Your objective:
For each line below that contains the string "aInner", copy that line.

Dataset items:
---

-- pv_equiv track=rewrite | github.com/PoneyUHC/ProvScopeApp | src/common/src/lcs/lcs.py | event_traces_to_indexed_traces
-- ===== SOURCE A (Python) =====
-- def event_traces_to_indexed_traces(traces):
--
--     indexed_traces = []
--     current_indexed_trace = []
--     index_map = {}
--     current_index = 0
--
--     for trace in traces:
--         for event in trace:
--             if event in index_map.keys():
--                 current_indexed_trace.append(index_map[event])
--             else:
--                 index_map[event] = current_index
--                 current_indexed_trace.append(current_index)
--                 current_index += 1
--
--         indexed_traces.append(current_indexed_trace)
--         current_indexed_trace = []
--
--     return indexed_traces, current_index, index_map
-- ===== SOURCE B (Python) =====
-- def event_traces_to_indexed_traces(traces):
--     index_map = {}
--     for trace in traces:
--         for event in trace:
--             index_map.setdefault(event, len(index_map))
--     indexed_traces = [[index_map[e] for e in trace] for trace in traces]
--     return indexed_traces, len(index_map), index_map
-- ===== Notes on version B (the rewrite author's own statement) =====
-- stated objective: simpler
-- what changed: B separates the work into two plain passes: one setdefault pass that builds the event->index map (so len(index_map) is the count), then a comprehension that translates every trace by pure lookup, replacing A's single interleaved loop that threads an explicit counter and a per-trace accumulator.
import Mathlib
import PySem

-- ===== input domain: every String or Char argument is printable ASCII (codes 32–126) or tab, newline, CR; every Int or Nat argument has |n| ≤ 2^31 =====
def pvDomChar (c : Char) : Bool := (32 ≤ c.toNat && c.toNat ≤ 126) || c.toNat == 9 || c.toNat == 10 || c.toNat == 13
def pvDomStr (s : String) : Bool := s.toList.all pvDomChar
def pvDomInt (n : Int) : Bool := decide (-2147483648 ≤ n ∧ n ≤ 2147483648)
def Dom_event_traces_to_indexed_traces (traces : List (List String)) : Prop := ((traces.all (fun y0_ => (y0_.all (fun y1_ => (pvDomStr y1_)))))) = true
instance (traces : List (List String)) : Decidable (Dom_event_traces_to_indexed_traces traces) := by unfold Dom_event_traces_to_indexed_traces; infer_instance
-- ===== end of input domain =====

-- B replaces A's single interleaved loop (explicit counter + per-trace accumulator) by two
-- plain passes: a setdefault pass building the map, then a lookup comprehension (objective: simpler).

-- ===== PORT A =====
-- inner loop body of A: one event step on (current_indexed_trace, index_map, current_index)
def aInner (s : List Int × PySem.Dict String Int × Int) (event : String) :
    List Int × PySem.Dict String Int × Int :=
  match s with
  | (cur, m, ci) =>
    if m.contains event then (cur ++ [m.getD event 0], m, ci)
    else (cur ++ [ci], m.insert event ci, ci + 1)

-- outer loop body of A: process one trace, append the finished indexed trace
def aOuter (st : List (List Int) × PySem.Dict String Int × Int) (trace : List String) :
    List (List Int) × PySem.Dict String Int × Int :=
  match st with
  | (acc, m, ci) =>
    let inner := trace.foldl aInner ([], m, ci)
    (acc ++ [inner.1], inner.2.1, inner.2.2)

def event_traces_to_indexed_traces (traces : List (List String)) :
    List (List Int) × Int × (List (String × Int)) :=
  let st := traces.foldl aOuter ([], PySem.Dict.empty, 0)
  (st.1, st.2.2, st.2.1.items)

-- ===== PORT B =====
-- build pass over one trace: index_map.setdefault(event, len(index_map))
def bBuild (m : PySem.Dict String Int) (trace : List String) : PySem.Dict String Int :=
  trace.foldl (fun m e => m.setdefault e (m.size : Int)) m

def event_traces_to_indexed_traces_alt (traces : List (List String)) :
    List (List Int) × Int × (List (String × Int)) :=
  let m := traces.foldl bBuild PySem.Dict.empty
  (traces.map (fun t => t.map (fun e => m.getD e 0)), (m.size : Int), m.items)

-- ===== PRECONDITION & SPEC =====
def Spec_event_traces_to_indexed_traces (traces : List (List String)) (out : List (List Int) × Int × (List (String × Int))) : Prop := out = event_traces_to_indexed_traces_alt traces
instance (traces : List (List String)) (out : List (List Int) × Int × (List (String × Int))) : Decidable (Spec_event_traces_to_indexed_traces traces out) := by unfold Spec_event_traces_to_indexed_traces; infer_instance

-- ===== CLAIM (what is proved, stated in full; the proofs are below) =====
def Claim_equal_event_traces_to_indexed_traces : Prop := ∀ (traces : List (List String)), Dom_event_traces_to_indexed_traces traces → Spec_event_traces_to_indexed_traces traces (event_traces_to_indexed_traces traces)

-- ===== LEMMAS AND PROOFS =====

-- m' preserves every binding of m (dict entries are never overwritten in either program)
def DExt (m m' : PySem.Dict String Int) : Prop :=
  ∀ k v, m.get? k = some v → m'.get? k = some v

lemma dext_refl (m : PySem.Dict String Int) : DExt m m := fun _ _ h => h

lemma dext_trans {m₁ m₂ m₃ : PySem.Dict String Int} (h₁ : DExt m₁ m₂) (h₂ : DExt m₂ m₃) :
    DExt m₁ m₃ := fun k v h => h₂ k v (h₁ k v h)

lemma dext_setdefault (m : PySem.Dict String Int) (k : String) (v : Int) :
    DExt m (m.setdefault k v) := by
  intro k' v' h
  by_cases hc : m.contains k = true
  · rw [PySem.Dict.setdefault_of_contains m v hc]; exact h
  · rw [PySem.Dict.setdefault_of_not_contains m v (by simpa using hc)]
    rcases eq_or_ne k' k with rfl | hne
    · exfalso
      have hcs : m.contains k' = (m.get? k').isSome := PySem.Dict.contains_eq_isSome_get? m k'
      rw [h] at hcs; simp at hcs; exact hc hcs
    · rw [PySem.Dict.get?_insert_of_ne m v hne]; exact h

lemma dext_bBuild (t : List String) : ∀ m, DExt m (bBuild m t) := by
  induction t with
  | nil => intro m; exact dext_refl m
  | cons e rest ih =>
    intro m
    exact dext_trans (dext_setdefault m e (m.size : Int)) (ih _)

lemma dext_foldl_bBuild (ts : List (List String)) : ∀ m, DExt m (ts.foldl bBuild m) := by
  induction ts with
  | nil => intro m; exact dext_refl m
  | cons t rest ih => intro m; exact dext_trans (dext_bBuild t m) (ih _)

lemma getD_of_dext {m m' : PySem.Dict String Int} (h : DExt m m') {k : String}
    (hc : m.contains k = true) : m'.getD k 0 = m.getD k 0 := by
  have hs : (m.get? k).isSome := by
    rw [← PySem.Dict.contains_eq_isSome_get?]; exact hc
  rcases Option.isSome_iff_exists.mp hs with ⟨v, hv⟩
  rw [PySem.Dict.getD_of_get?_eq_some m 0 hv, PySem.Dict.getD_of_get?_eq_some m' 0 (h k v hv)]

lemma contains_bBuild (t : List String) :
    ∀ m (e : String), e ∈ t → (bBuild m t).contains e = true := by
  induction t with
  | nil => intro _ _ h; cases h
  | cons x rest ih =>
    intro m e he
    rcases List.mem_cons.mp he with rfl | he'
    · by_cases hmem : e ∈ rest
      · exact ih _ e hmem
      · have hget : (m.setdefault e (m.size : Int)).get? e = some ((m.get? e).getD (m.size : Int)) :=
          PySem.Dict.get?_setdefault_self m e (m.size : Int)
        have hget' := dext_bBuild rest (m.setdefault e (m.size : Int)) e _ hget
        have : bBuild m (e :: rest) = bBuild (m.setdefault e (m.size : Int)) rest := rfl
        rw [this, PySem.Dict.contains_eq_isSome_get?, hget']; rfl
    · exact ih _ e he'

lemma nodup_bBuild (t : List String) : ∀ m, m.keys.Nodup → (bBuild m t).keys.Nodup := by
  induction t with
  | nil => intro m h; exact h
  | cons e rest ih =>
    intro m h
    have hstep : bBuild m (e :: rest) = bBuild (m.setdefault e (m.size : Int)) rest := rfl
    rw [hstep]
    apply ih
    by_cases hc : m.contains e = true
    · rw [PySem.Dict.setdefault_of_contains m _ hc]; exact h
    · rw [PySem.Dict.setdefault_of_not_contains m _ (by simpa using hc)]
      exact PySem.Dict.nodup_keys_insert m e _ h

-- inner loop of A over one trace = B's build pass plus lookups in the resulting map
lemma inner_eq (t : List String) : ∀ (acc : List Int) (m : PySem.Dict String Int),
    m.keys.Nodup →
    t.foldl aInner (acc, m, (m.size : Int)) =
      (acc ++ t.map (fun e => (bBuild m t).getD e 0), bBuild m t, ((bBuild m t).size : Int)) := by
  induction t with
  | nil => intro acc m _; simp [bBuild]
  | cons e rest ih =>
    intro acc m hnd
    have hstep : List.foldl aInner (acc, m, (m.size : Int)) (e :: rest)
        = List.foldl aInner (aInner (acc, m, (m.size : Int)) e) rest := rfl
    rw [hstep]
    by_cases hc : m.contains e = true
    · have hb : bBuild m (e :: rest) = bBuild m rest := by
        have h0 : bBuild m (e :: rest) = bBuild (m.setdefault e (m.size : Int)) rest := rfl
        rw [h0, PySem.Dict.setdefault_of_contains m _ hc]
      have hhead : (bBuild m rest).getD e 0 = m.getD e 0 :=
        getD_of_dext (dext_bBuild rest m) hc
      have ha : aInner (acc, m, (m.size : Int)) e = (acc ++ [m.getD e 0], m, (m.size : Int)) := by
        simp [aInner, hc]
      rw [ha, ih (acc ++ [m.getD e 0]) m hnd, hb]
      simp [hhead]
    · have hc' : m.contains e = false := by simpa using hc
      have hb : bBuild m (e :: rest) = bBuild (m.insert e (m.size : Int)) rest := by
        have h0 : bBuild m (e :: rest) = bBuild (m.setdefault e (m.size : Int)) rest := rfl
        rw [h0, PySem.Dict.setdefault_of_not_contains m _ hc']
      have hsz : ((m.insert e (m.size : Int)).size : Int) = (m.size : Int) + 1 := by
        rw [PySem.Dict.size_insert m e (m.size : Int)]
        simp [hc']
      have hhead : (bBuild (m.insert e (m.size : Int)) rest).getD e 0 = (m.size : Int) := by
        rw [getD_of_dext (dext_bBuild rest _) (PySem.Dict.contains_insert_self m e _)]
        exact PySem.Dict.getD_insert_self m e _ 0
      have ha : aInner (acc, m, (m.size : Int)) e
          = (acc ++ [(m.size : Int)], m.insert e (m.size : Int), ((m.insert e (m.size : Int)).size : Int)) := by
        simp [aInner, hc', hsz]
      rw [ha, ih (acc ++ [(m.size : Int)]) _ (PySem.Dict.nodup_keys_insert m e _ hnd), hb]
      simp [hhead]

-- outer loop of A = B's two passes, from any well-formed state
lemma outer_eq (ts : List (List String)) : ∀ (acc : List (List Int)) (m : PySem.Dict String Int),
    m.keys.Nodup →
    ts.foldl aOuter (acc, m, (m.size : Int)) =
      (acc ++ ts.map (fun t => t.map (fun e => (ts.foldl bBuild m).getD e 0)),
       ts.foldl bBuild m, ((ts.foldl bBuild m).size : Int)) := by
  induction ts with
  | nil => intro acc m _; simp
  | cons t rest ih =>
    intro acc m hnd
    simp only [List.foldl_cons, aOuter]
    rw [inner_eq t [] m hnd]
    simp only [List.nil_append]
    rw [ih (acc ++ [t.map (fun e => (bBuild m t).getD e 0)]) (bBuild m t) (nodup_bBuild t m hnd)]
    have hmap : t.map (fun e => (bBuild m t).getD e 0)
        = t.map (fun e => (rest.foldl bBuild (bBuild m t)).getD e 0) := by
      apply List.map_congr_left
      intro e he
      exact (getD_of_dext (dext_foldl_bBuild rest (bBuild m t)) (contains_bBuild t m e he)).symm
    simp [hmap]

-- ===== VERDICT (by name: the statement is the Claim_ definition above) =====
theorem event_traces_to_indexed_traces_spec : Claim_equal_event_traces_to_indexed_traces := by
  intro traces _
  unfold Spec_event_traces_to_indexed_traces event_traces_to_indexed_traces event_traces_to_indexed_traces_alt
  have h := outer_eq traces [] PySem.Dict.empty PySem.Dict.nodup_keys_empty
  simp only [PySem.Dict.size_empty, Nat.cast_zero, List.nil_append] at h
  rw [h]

---

Response to this task:
def aInner (s : List Int × PySem.Dict String Int × Int) (event : String) :
    let inner := trace.foldl aInner ([], m, ci)
    t.foldl aInner (acc, m, (m.size : Int)) =
    have hstep : List.foldl aInner (acc, m, (m.size : Int)) (e :: rest)
        = List.foldl aInner (aInner (acc, m, (m.size : Int)) e) rest := rfl
      have ha : aInner (acc, m, (m.size : Int)) e = (acc ++ [m.getD e 0], m, (m.size : Int)) := by
        simp [aInner, hc]
      have ha : aInner (acc, m, (m.size : Int)) e
        simp [aInner, hc', hsz]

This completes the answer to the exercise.